German single-seat glider, 1977

The EEL ULF 1 is a West German high-wing, single-seat, foot-launched, microlift glider that was designed by Dieter Reich. When it was available it was provided in the form of plans by Entwicklung und Erprobung von Leichtflugzeugen (EEL) (Development and Testing of Light Aircraft) for amateur construction.

==Design and development==
The ULF 1 was first flown in November 1977 and first shown at the 3rd International Hang Glider Meet at the Wasserkuppe in August 1978. The prototype was built by Reich's partner at EEL, Heiner Neumann. The design was intended to be able to soar in weak ridge and thermal lift.

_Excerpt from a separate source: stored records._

-- pv_equiv track=rewrite | github.com/yaoguany/ConvJudge | evaluate_simulated_conversations.py | infer_category_titles
-- ===== SOURCE A (Python) =====
-- from typing import Any, Dict, Sequence
--
-- def infer_category_titles(oracle: dict[str, Any]) -> Dict[str, str]:
--     titles = {
--         "cat1": "Category 1: Universal Compliance",
--         "cat2": "Category 2: Intent Triggered Guidelines",
--         "cat3": "Category 3: Condition Triggered Guidelines",
--     }
--     for key in oracle.keys():
--         low = key.lower()
--         if low.startswith("category 1"):
--             titles["cat1"] = key
--         elif low.startswith("category 2"):
--             titles["cat2"] = key
--         elif low.startswith("category 3"):
--             titles["cat3"] = key
--     return titles
-- ===== SOURCE B (Python) =====
-- def infer_category_titles(oracle):
--     def last_match(prefix, default):
--         for key in reversed(list(oracle)):
--             if key.lower().startswith(prefix):
--                 return key
--         return default
--     return {
--         "cat1": last_match("category 1", "Category 1: Universal Compliance"),
--         "cat2": last_match("category 2", "Category 2: Intent Triggered Guidelines"),
--         "cat3": last_match("category 3", "Category 3: Condition Triggered Guidelines"),
--     }
-- ===== Notes on version B (the rewrite author's own statement) =====
-- stated objective: alternative
-- what changed: Replaces A's single forward pass with mutable elif-updated dict state by three independent per-slot backward scans that early-return the first (i.e. last-in-order) matching key, defaulting otherwise; correct because the three prefixes are mutually exclusive.
import Mathlib
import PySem

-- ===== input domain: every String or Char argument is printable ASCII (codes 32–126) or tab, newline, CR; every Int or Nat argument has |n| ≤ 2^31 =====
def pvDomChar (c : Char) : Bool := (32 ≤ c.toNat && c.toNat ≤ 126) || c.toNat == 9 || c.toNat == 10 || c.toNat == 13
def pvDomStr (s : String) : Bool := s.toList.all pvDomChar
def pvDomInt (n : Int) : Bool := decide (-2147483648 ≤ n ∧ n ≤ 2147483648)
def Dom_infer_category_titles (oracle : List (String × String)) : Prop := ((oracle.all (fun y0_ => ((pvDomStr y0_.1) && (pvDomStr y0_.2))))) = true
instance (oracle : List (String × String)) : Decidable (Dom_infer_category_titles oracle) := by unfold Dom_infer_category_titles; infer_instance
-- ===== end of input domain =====

-- B replaces A's single forward pass with elif-updated dict state by three independent
-- backward scans (first match from the end wins, default otherwise); same values, no speed claim.


-- ===== PORT A =====
-- A iterates oracle.keys(): the dict's keys in insertion order, duplicates collapsed
-- (PySem.List.dedup), updating a 3-key dict via if/elif/elif.
def infer_category_titles (oracle : List (String × String)) : List (String × String) :=
  let titles : PySem.Dict String String := PySem.Dict.ofList
    [("cat1", "Category 1: Universal Compliance"),
     ("cat2", "Category 2: Intent Triggered Guidelines"),
     ("cat3", "Category 3: Condition Triggered Guidelines")]
  let titles := (PySem.List.dedup (oracle.map Prod.fst)).foldl (fun titles key =>
    let low := PySem.Str.lower key
    if PySem.Str.startswith low "category 1" then titles.insert "cat1" key
    else if PySem.Str.startswith low "category 2" then titles.insert "cat2" key
    else if PySem.Str.startswith low "category 3" then titles.insert "cat3" key
    else titles) titles
  titles.items

-- ===== PORT B =====
-- B's helper last_match: scan the reversed key list, early-return the first match, else default.
def lastMatchKey (keysRev : List String) (pfx dflt : String) : String :=
  match keysRev with
  | [] => dflt
  | k :: rest =>
      if PySem.Str.startswith (PySem.Str.lower k) pfx then k
      else lastMatchKey rest pfx dflt

def infer_category_titles_alt (oracle : List (String × String)) : List (String × String) :=
  let keysRev := (PySem.List.dedup (oracle.map Prod.fst)).reverse
  [("cat1", lastMatchKey keysRev "category 1" "Category 1: Universal Compliance"),
   ("cat2", lastMatchKey keysRev "category 2" "Category 2: Intent Triggered Guidelines"),
   ("cat3", lastMatchKey keysRev "category 3" "Category 3: Condition Triggered Guidelines")]

-- ===== PRECONDITION & SPEC =====
def Spec_infer_category_titles (oracle : List (String × String)) (out : List (String × String)) : Prop := out = infer_category_titles_alt oracle
instance (oracle : List (String × String)) (out : List (String × String)) : Decidable (Spec_infer_category_titles oracle out) := by unfold Spec_infer_category_titles; infer_instance

-- ===== CLAIM (what is proved, stated in full; the proofs are below) =====
def Claim_equal_infer_category_titles : Prop := ∀ (oracle : List (String × String)), Dom_infer_category_titles oracle → Spec_infer_category_titles oracle (infer_category_titles oracle)

-- ===== LEMMAS AND PROOFS =====

-- last_match over ys ++ [x] folds x into the default (last match wins).
theorem lastMatchKey_append_singleton (ys : List String) (x pfx dflt : String) :
    lastMatchKey (ys ++ [x]) pfx dflt
      = lastMatchKey ys pfx
          (if PySem.Str.startswith (PySem.Str.lower x) pfx then x else dflt) := by
  induction ys with
  | nil => simp [lastMatchKey]
  | cons y ys ih => simp [lastMatchKey, ih]

-- the three prefixes are mutually exclusive
theorem startswith_excl (s : String) (p q : String)
    (hlen : p.toList.length = q.toList.length) (hne : p.toList ≠ q.toList)
    (hp : PySem.Str.startswith s p = true) : PySem.Str.startswith s q = false := by
  by_contra h
  have hq : PySem.Str.startswith s q = true := by
    cases hq : PySem.Str.startswith s q with
    | true => rfl
    | false => exact absurd hq h
  rw [PySem.Str.startswith_eq] at hp hq
  have hp' := (PySem.Chars.startswith_iff _ _).mp hp
  have hq' := (PySem.Chars.startswith_iff _ _).mp hq
  rw [List.prefix_iff_eq_take] at hp' hq'
  exact hne (hp'.trans (by rw [hlen, ← hq']))

-- the fold of A over any key list, from arbitrary dict values, is B's three backward scans
theorem fold_eq_scans (l : List String) (a b c : String) :
    ((l.foldl (fun titles key =>
        let low := PySem.Str.lower key
        if PySem.Str.startswith low "category 1" then titles.insert "cat1" key
        else if PySem.Str.startswith low "category 2" then titles.insert "cat2" key
        else if PySem.Str.startswith low "category 3" then titles.insert "cat3" key
        else titles)
      (PySem.Dict.ofList [("cat1", a), ("cat2", b), ("cat3", c)])).items)
    = [("cat1", lastMatchKey l.reverse "category 1" a),
       ("cat2", lastMatchKey l.reverse "category 2" b),
       ("cat3", lastMatchKey l.reverse "category 3" c)] := by
  induction l generalizing a b c with
  | nil =>
      simp only [List.foldl_nil, List.reverse_nil, lastMatchKey]
      rfl
  | cons x l ih =>
      have h1 : ∀ v, (PySem.Dict.ofList [("cat1", a), ("cat2", b), ("cat3", c)]).insert "cat1" v
          = PySem.Dict.ofList [("cat1", v), ("cat2", b), ("cat3", c)] := fun v => rfl
      have h2 : ∀ v, (PySem.Dict.ofList [("cat1", a), ("cat2", b), ("cat3", c)]).insert "cat2" v
          = PySem.Dict.ofList [("cat1", a), ("cat2", v), ("cat3", c)] := fun v => rfl
      have h3 : ∀ v, (PySem.Dict.ofList [("cat1", a), ("cat2", b), ("cat3", c)]).insert "cat3" v
          = PySem.Dict.ofList [("cat1", a), ("cat2", b), ("cat3", v)] := fun v => rfl
      simp only [List.foldl_cons, List.reverse_cons, lastMatchKey_append_singleton]
      by_cases c1 : PySem.Str.startswith (PySem.Str.lower x) "category 1" = true
      · have e2 := startswith_excl (PySem.Str.lower x) "category 1" "category 2" (by decide) (by decide) c1
        have e3 := startswith_excl (PySem.Str.lower x) "category 1" "category 3" (by decide) (by decide) c1
        simp only [c1, e2, e3, if_true, if_false, h1, ih, Bool.false_eq_true]
      · by_cases c2 : PySem.Str.startswith (PySem.Str.lower x) "category 2" = true
        · have e3 := startswith_excl (PySem.Str.lower x) "category 2" "category 3" (by decide) (by decide) c2
          simp only [c1, c2, e3, if_true, if_false, h2, ih, Bool.false_eq_true]
        · by_cases c3 : PySem.Str.startswith (PySem.Str.lower x) "category 3" = true
          · simp only [c1, c2, c3, if_true, if_false, h3, ih, Bool.false_eq_true]
          · simp only [c1, c2, c3, if_false, ih, Bool.false_eq_true]

-- ===== VERDICT (by name: the statement is the Claim_ definition above) =====
theorem infer_category_titles_spec : Claim_equal_infer_category_titles := by
  intro oracle _
  unfold Spec_infer_category_titles infer_category_titles infer_category_titles_alt
  exact fold_eq_scans _ _ _ _
-- ---- B's DP table computes Reach ----
theorem dp_inner (G p : Int) (hp : 2 ≤ p) (C : List Int) :
    ∀ (c : Nat) (a : Int), p ≤ a → G + 1 - a ≤ (c : Int) → ∀ (dp : List Bool),
      dp.length = G.toNat + 1 →
      (∀ j : Nat, (j : Int) < a → j ≤ G.toNat →
        (dp.getD j false = true ↔ ∃ t : Nat, Reach C ((j : Int) - t * p))) →
      (∀ j : Nat, a ≤ (j : Int) → j ≤ G.toNat →
        (dp.getD j false = true ↔ Reach C (j : Int))) →
      (((PySem.List.pyRange a (G + 1) 1).foldl
          (fun dp j => if dp.getD (j - p).toNat false then dp.set j.toNat true else dp) dp).length
          = G.toNat + 1) ∧
      (∀ j : Nat, j ≤ G.toNat →
        (((PySem.List.pyRange a (G + 1) 1).foldl
          (fun dp j => if dp.getD (j - p).toNat false then dp.set j.toNat true else dp) dp).getD j false = true
          ↔ ∃ t : Nat, Reach C ((j : Int) - t * p))) := by
  intro c
  induction c with
  | zero =>
      intro a ha hac dp hlen h1 h2
      rw [PySem.List.pyRange_one_eq_nil (by omega)]
      exact ⟨hlen, fun j hj => h1 j (by omega) hj⟩
  | succ c ihc =>
      intro a ha hac dp hlen h1 h2
      by_cases haG : a < G + 1
      · rw [PySem.List.pyRange_one_cons haG]
        simp only [List.foldl_cons]
        have ha0 : (0:Int) ≤ a := by omega
        have haN : ((a.toNat : Int)) = a := Int.toNat_of_nonneg ha0
        have hapN : (((a - p).toNat : Int)) = a - p := Int.toNat_of_nonneg (by omega)
        -- the condition dp[j - p]
        have hcond : dp.getD (a - p).toNat false = true ↔ ∃ t : Nat, Reach C ((a - p) - t * p) := by
          have := h1 (a - p).toNat (by omega) (by omega)
          rwa [hapN] at this
        -- the one-step update keeps the invariant, with the boundary moved from a to a + 1
        have key : ∀ j : Nat, j ≤ G.toNat →
            ((if dp.getD (a - p).toNat false then dp.set a.toNat true else dp).getD j false = true
              ↔ if (j : Int) < a + 1 then (∃ t : Nat, Reach C ((j : Int) - t * p)) else Reach C (j : Int)) := by
          intro j hj
          by_cases hja : j = a.toNat
          · subst hja
            by_cases hc : dp.getD (a - p).toNat false = true
            · rw [if_pos hc, if_pos (show ((a.toNat : Int)) < a + 1 by omega)]
              rw [List.getD_eq_getElem?_getD, List.getElem?_set_self (by omega)]
              simp only [Option.getD_some]
              obtain ⟨t, ht⟩ := hcond.1 hc
              refine iff_of_true trivial ⟨t + 1, ?_⟩
              have e : a - p - (t : Int) * p = (a.toNat : Int) - ((t + 1 : Nat) : Int) * p := by
                rw [haN]; push_cast; ring
              rw [e] at ht; exact ht
            · rw [if_neg hc, if_pos (show ((a.toNat : Int)) < a + 1 by omega)]
              rw [h2 a.toNat (by omega) (by omega)]
              constructor
              · intro h; exact ⟨0, by simpa [haN] using h⟩
              · rintro ⟨t, ht⟩
                cases t with
                | zero => simpa using ht
                | succ t =>
                    exfalso; apply hc
                    refine hcond.2 ⟨t, ?_⟩
                    have e : (a.toNat : Int) - ((t + 1 : Nat) : Int) * p = a - p - (t : Int) * p := by
                      rw [haN]; push_cast; ring
                    rw [e] at ht; exact ht
          · have hne : a.toNat ≠ j := fun e => hja e.symm
            have hunch : (if dp.getD (a - p).toNat false then dp.set a.toNat true else dp).getD j false
                = dp.getD j false := by
              split
              · simp [List.getD_eq_getElem?_getD, List.getElem?_set_ne hne]
              · rfl
            rw [hunch]
            by_cases hjlt : (j : Int) < a + 1
            · rw [if_pos hjlt]
              exact h1 j (by omega) hj
            · rw [if_neg hjlt]
              exact h2 j (by omega) hj
        have hlen2 : (if dp.getD (a - p).toNat false then dp.set a.toNat true else dp).length
            = G.toNat + 1 := by split <;> simp [hlen]
        refine ihc (a + 1) (by omega) (by omega)
          (if dp.getD (a - p).toNat false then dp.set a.toNat true else dp) hlen2 ?_ ?_
        · intro j hja hj
          have := key j hj
          rwa [if_pos hja] at this
        · intro j hja hj
          have := key j hj
          rwa [if_neg (show ¬((j : Int) < a + 1) by omega)] at this
      · rw [PySem.List.pyRange_one_eq_nil (by omega)]
        exact ⟨hlen, fun j hj => h1 j (by omega) hj⟩

theorem dp_fold (G : Int) :
    ∀ (P C : List Int) (dp : List Bool), (∀ x ∈ C, 2 ≤ x) → (∀ x ∈ P, 2 ≤ x) →
      dp.length = G.toNat + 1 →
      (∀ j : Nat, j ≤ G.toNat → (dp.getD j false = true ↔ Reach C (j : Int))) →
      (∀ j : Nat, j ≤ G.toNat →
        ((P.foldl (fun dp p =>
            (PySem.List.pyRange p (G + 1) 1).foldl
              (fun dp j => if dp.getD (j - p).toNat false then dp.set j.toNat true else dp) dp) dp).getD j false = true
          ↔ Reach (C ++ P) (j : Int))) := by
  intro P
  induction P with
  | nil =>
      intro C dp hC _ hlen hdp j hj
      simpa using hdp j hj
  | cons p ps ih =>
      intro C dp hC hP hlen hdp j hj
      simp only [List.foldl_cons]
      have hp : 2 ≤ p := hP p (by simp)
      have hC0 : ∀ x ∈ C, (0:Int) ≤ x := fun x hx => by have := hC x hx; omega
      have pass := dp_inner G p hp C (G + 1 - p).toNat p le_rfl (Int.self_le_toNat _) dp hlen
        (fun j hja hj => by
          rw [hdp j hj]
          constructor
          · intro h; exact ⟨0, by simpa using h⟩
          · rintro ⟨t, ht⟩
            cases t with
            | zero => simpa using ht
            | succ t =>
                exfalso
                have hnn := reach_nonneg hC0 ht
                have : ((t + 1 : Nat) : Int) * p ≤ (j : Int) := by omega
                have hp1 : ((t + 1 : Nat) : Int) * p ≥ 1 * p := by
                  apply mul_le_mul_of_nonneg_right _ (by omega)
                  push_cast; omega
                omega)
        (fun j _ hj => hdp j hj)
      obtain ⟨hlen', hdp'⟩ := pass
      have hdp'' : ∀ j : Nat, j ≤ G.toNat →
          (((PySem.List.pyRange p (G + 1) 1).foldl
            (fun dp j => if dp.getD (j - p).toNat false then dp.set j.toNat true else dp) dp).getD j false = true
            ↔ Reach (C ++ [p]) (j : Int)) := by
        intro j hj
        rw [hdp' j hj, reach_append_iff]
      have := ih (C ++ [p]) _ (by
          intro x hx
          rcases List.mem_append.1 hx with hx | hx
          · exact hC x hx
          · simp at hx; omega)
        (fun x hx => hP x (by simp [hx])) hlen' hdp'' j hj
      have e : (C ++ [p]) ++ ps = C ++ p :: ps := by simp
      rwa [e] at this

theorem altDP_spec (G : Int) (hG : 0 ≤ G) (P : List Int) (hP : ∀ x ∈ P, 2 ≤ x)
    (j : Nat) (hj : j ≤ G.toNat) :
    ((altDP G P).getD j false = true ↔ Reach P (j : Int)) := by
  unfold altDP
  have init : ∀ j : Nat, j ≤ G.toNat →
      ((true :: List.replicate G.toNat false).getD j false = true ↔ Reach ([] : List Int) (j : Int)) := by
    intro j _
    cases j with
    | zero => simp [reach_nil]
    | succ j =>
        simp only [List.getD_cons_succ]
        rw [reach_nil]
        have : (List.replicate G.toNat false).getD j false = false := by
          simp [List.getD_eq_getElem?_getD, List.getElem?_replicate]
          split <;> simp
        rw [this]
        simp
        omega
  have := dp_fold G P [] (true :: List.replicate G.toNat false) (by simp) hP (by simp) init j hj
  simpa using this
theorem bMain_eq {L : List (List Char)} {W : Nat} (hR : Rect L W) (hL : L ≠ []) :
    bMain L = ∑ x ∈ Finset.range W, (colB (colOf L x) L.length L.length).2 := by
  unfold bMain
  rw [maxfold W L hL hR 0]
  have hmax : max 0 W = W := by omega
  rw [hmax]
  have hinner : ∀ (total : Int), ∀ x ∈ List.range W,
      ((List.range L.length).foldl
        (fun (st : Nat × Int) y =>
          let row := L.getD y []
          if row.length ≤ x then (y + 1, st.2)
          else
            let c := row.getD x ' '
            if c = 'O' then (st.1 + 1, st.2 + ((L.length : Int) - (st.1 : Int)))
            else if c ≠ '.' then (y + 1, st.2)
            else st)
        (0, total)).2
      = total + (colB (colOf L x) L.length L.length).2 := by
    intro total x hx
    have hxW : x < W := List.mem_range.1 hx
    have hcongr : (List.range L.length).foldl
        (fun (st : Nat × Int) y =>
          let row := L.getD y []
          if row.length ≤ x then (y + 1, st.2)
          else
            let c := row.getD x ' '
            if c = 'O' then (st.1 + 1, st.2 + ((L.length : Int) - (st.1 : Int)))
            else if c ≠ '.' then (y + 1, st.2)
            else st)
        (0, total)
        = (List.range L.length).foldl (bstep L.length (colOf L x)) (0, total) := by
      apply PySem.List.foldl_congr_mem
      intro st y hy
      have hyH : y < L.length := List.mem_range.1 hy
      have hrow : (L.getD y []).length = W := rect_rowlen hR hyH
      have hnot : ¬ ((L.getD y []).length ≤ x) := by omega
      have hc : (L.getD y []).getD x ' ' = (colOf L x).getD y '.' := by
        rw [colOf_getD, List.getD_eq_getElem _ _ (by omega : x < (L.getD y []).length),
          List.getD_eq_getElem _ _ (by omega : x < (L.getD y []).length)]
      simp only [if_neg hnot, hc, bstep]
    rw [hcongr, bshift L.length (colOf L x) (List.range L.length) 0 total]
    rfl
  rw [PySem.List.foldl_congr_mem (List.range W) _
      (fun total x => total + (colB (colOf L x) L.length L.length).2) 0
      (fun acc x hx => hinner acc x hx),
    PySem.List.foldl_add (List.range W)
      (fun x => (colB (colOf L x) L.length L.length).2) 0,
    zero_add, sum_list_range]

-- ---------- the 1-D theorem: A's column tilt has B's load ----------

theorem getD_set_ne' (l : List Char) {i j : Nat} (a : Char) (h : i ≠ j) :
    (l.set i a).getD j '.' = l.getD j '.' := by
  simp [List.getD_eq_getElem?_getD, List.getElem?_set_ne h]

theorem getD_set_self' (l : List Char) {i : Nat} (a : Char) (h : i < l.length) :
    (l.set i a).getD i '.' = a := by
  simp [List.getD_eq_getElem?_getD, List.getElem?_set_self h]

theorem scan1_run (d : List Char) (k f : Nat)
    (hgap : ∀ i, f ≤ i → i < k → d.getD i '.' = '.')
    (hb : f = 0 ∨ d.getD (f - 1) '.' ≠ '.') :
    ∀ n, f ≤ n → n ≤ k → scan1 d k n = (if f = k then d else (d.set f 'O').set k '.') := by
  intro n
  induction n with
  | zero =>
    intro hf _
    have hf0 : f = 0 := by omega
    subst hf0
    by_cases hk : k ≠ 0
    · simp only [scan1, if_pos hk, if_neg (by omega : ¬ (0 : Nat) = k)]
    · simp only [scan1, if_neg hk, if_pos (by omega : (0 : Nat) = k)]
  | succ m ih =>
    intro hf hn
    by_cases hfm : f ≤ m
    · have hm : ¬ (d.getD m '.' ≠ '.') := by
        simp only [ne_eq, not_not]; exact hgap m hfm (by omega)
      simp only [scan1, if_neg hm]
      exact ih hfm (by omega)
    · have hfe : f = m + 1 := by omega
      have hbne : d.getD m '.' ≠ '.' := by
        rcases hb with h | h
        · omega
        · have : f - 1 = m := by omega
          rwa [this] at h
      by_cases hmk : m + 1 ≠ k
      · simp only [scan1, if_pos hbne, if_pos hmk, if_neg (by omega : ¬ f = k)]
        rw [hfe]
      · simp only [scan1, if_pos hbne, if_neg hmk, if_pos (by omega : f = k)]

theorem oneD (c : List Char) (H : Nat) (hc : c.length = H) :
    ∀ k, k ≤ H →
      ((List.range k).foldl step1 c).length = H
      ∧ (∀ i, k ≤ i → ((List.range k).foldl step1 c).getD i '.' = c.getD i '.')
      ∧ (∀ i, ((List.range k).foldl (bstep H c) ((0 : Nat), (0 : Int))).1 ≤ i → i < k →
            ((List.range k).foldl step1 c).getD i '.' = '.')
      ∧ (((List.range k).foldl (bstep H c) (0, 0)).1 = 0
          ∨ ((List.range k).foldl step1 c).getD
              (((List.range k).foldl (bstep H c) (0, 0)).1 - 1) '.' ≠ '.')
      ∧ ((List.range k).foldl (bstep H c) (0, 0)).1 ≤ k
      ∧ pload ((List.range k).foldl step1 c) H k
          = ((List.range k).foldl (bstep H c) (0, 0)).2 := by
  intro k
  induction k with
  | zero =>
    intro _
    refine ⟨by simpa using hc, fun i _ => rfl, fun i h1 h2 => by omega, Or.inl rfl, le_rfl, ?_⟩
    simp [pload]
  | succ k ih =>
    intro hk1
    obtain ⟨ih1, ih2, ih3, ih4, ih5, ih6⟩ := ih (by omega)
    have hdsucc : (List.range (k+1)).foldl step1 c
        = step1 ((List.range k).foldl step1 c) k := by
      rw [List.range_succ, List.foldl_append]; rfl
    have hbsucc : (List.range (k+1)).foldl (bstep H c) ((0 : Nat), (0 : Int))
        = bstep H c ((List.range k).foldl (bstep H c) (0, 0)) k := by
      rw [List.range_succ, List.foldl_append]; rfl
    set d := (List.range k).foldl step1 c with hd
    set st := (List.range k).foldl (bstep H c) ((0 : Nat), (0 : Int)) with hst
    have hdk : d.getD k '.' = c.getD k '.' := ih2 k le_rfl
    have hkH : k < H := by omega
    by_cases hO : c.getD k '.' = 'O'
    · -- a rock: it rolls to position st.1
      have hstep : step1 d k = (if st.1 = k then d else (d.set st.1 'O').set k '.') := by
        unfold step1
        rw [hdk, if_pos hO]
        exact scan1_run d k st.1 ih3 ih4 k ih5 le_rfl
      have hbs : bstep H c st k = (st.1 + 1, st.2 + ((H : Int) - (st.1 : Int))) := by
        unfold bstep; rw [if_pos hO]
      rw [hdsucc, hbsucc, hstep, hbs]
      by_cases hfk : st.1 = k
      · -- the rock is already in place
        rw [if_pos hfk]
        refine ⟨ih1, fun i hi => ih2 i (by omega), ?_, ?_, by omega, ?_⟩
        · intro i h1 h2; omega
        · right
          have : st.1 + 1 - 1 = k := by omega
          rw [this, hdk, hO]; simp
        · unfold pload
          rw [Finset.sum_range_succ]
          have : d.getD k '.' = 'O' := by rw [hdk]; exact hO
          rw [if_pos this]
          unfold pload at ih6
          rw [ih6, hfk]
      · -- the rock moves up to st.1 < k
        have hfk' : st.1 < k := by omega
        rw [if_neg hfk]
        have hlen : ((d.set st.1 'O').set k '.').length = H := by simp [ih1]
        refine ⟨hlen, ?_, ?_, ?_, by omega, ?_⟩
        · intro i hi
          rw [getD_set_ne' _ '.' (by omega), getD_set_ne' _ 'O' (by omega)]
          exact ih2 i (by omega)
        · intro i h1 h2
          by_cases hik : i = k
          · subst hik
            exact getD_set_self' _ '.' (by simp [ih1]; omega)
          · rw [getD_set_ne' _ '.' (fun h => hik h.symm),
              getD_set_ne' _ 'O' (by simp at h1 ⊢; omega)]
            exact ih3 i (by simp at h1; omega) (by omega)
        · right
          have : st.1 + 1 - 1 = st.1 := by omega
          rw [this, getD_set_ne' _ '.' (by omega),
            getD_set_self' _ 'O' (by simp [ih1]; omega)]
          simp
        · unfold pload
          rw [Finset.sum_range_succ]
          have hk0 : ((d.set st.1 'O').set k '.').getD k '.' = '.' :=
            getD_set_self' _ '.' (by simp [ih1]; omega)
          rw [hk0, if_neg (by simp)]
          have hsum : ∀ y ∈ Finset.range k,
              (if ((d.set st.1 'O').set k '.').getD y '.' = 'O'
                then (H : Int) - (y : Int) else 0)
              = (if d.getD y '.' = 'O' then (H : Int) - (y : Int) else 0)
                + (if y = st.1 then (H : Int) - (st.1 : Int) else 0) := by
            intro y hy
            have hyk : y < k := Finset.mem_range.1 hy
            by_cases hyf : y = st.1
            · subst hyf
              rw [getD_set_ne' _ '.' (by omega), getD_set_self' _ 'O' (by rw [ih1]; omega),
                if_pos rfl, if_pos rfl]
              have : d.getD st.1 '.' = '.' := ih3 st.1 le_rfl hyk
              rw [this, if_neg (by simp)]
              simp
            · rw [getD_set_ne' _ '.' (by omega), getD_set_ne' _ 'O' (fun h => hyf h.symm),
                if_neg hyf]
              simp
          rw [Finset.sum_congr rfl hsum, Finset.sum_add_distrib]
          unfold pload at ih6
          rw [ih6]
          rw [Finset.sum_ite_eq' (Finset.range k) st.1 (fun _ => (H : Int) - (st.1 : Int)),
            if_pos (Finset.mem_range.2 hfk')]
          ring
    · -- no rock at row k
      have hstep : step1 d k = d := by
        unfold step1; rw [hdk, if_neg hO]
      by_cases hdot : c.getD k '.' = '.'
      · have hbs : bstep H c st k = st := by
          unfold bstep; rw [if_neg hO, if_neg (not_not_intro hdot)]
        rw [hdsucc, hbsucc, hstep, hbs]
        refine ⟨ih1, fun i hi => ih2 i (by omega), ?_, ih4, by omega, ?_⟩
        · intro i h1 h2
          by_cases hik : i = k
          · subst hik; rw [hdk]; exact hdot
          · exact ih3 i h1 (by omega)
        · unfold pload
          rw [Finset.sum_range_succ]
          have : d.getD k '.' ≠ 'O' := by rw [hdk]; exact hO
          rw [if_neg this, add_zero]
          exact ih6
      · -- a blocker
        have hbs : bstep H c st k = (k + 1, st.2) := by
          unfold bstep
          rw [if_neg hO, if_pos hdot]
        rw [hdsucc, hbsucc, hstep, hbs]
        refine ⟨ih1, fun i hi => ih2 i (by omega), ?_, ?_, by omega, ?_⟩
        · intro i h1 h2; simp at h1; omega
        · right
          have : k + 1 - 1 = k := by omega
          rw [this, hdk]; exact hdot
        · unfold pload
          rw [Finset.sum_range_succ]
          have : d.getD k '.' ≠ 'O' := by rw [hdk]; exact hO
          rw [if_neg this, add_zero]
          exact ih6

The aircraft is made from spruce, birch plywood and balsa, covered in doped aircraft fabric and features conventional full three axis controls. Its two-piece, single-spar 10.4 m span wing is a cantilever design and employs a Wortmann FX 63-137 airfoil. Glide path control is via spoilers on the wing top surface. The aircraft is normally flown without a windshield, but a Plexiglas canopy is optional. The aircraft's best glide ratio is 16:1 at 55 km/h. With both the canopy and pilot doors fitted the best glide ratio is 18:1. The landing gear is a fixed skid and the aircraft is equipped with a ballistic parachute full aircraft rescue system. The aircraft is normally transported by trailer and can be assembled in 10 minutes.

The ULF 1 was approved in West Germany in July 1980 and Australia in 1983.

The ULF 1 can be foot-launched from slopes of at least 15°. The pilot foot launches the aircraft suspending it on the shoulder harness and, once airborne sits on a retractable slat seat and closes two partial lower doors. It can also be launched by bungee launch, winch-launch, auto-tow and aerotow.

The cost of building the aircraft from plans is estimated by the designer as €2500. In 2011 the plans cost €150 and were available in German and English. The plans consist of 31 blueprint pages and a 37-page construction manual. The manufacturer claims a build time of about 1000 hours.

==Operational history==
The prototype has flown more than 200 flights totalling over 150 hours, most of which were foot-launched. The longest flight flown by a ULF 1 is six hours and 140 km.

More than 40 examples have been completed and flown.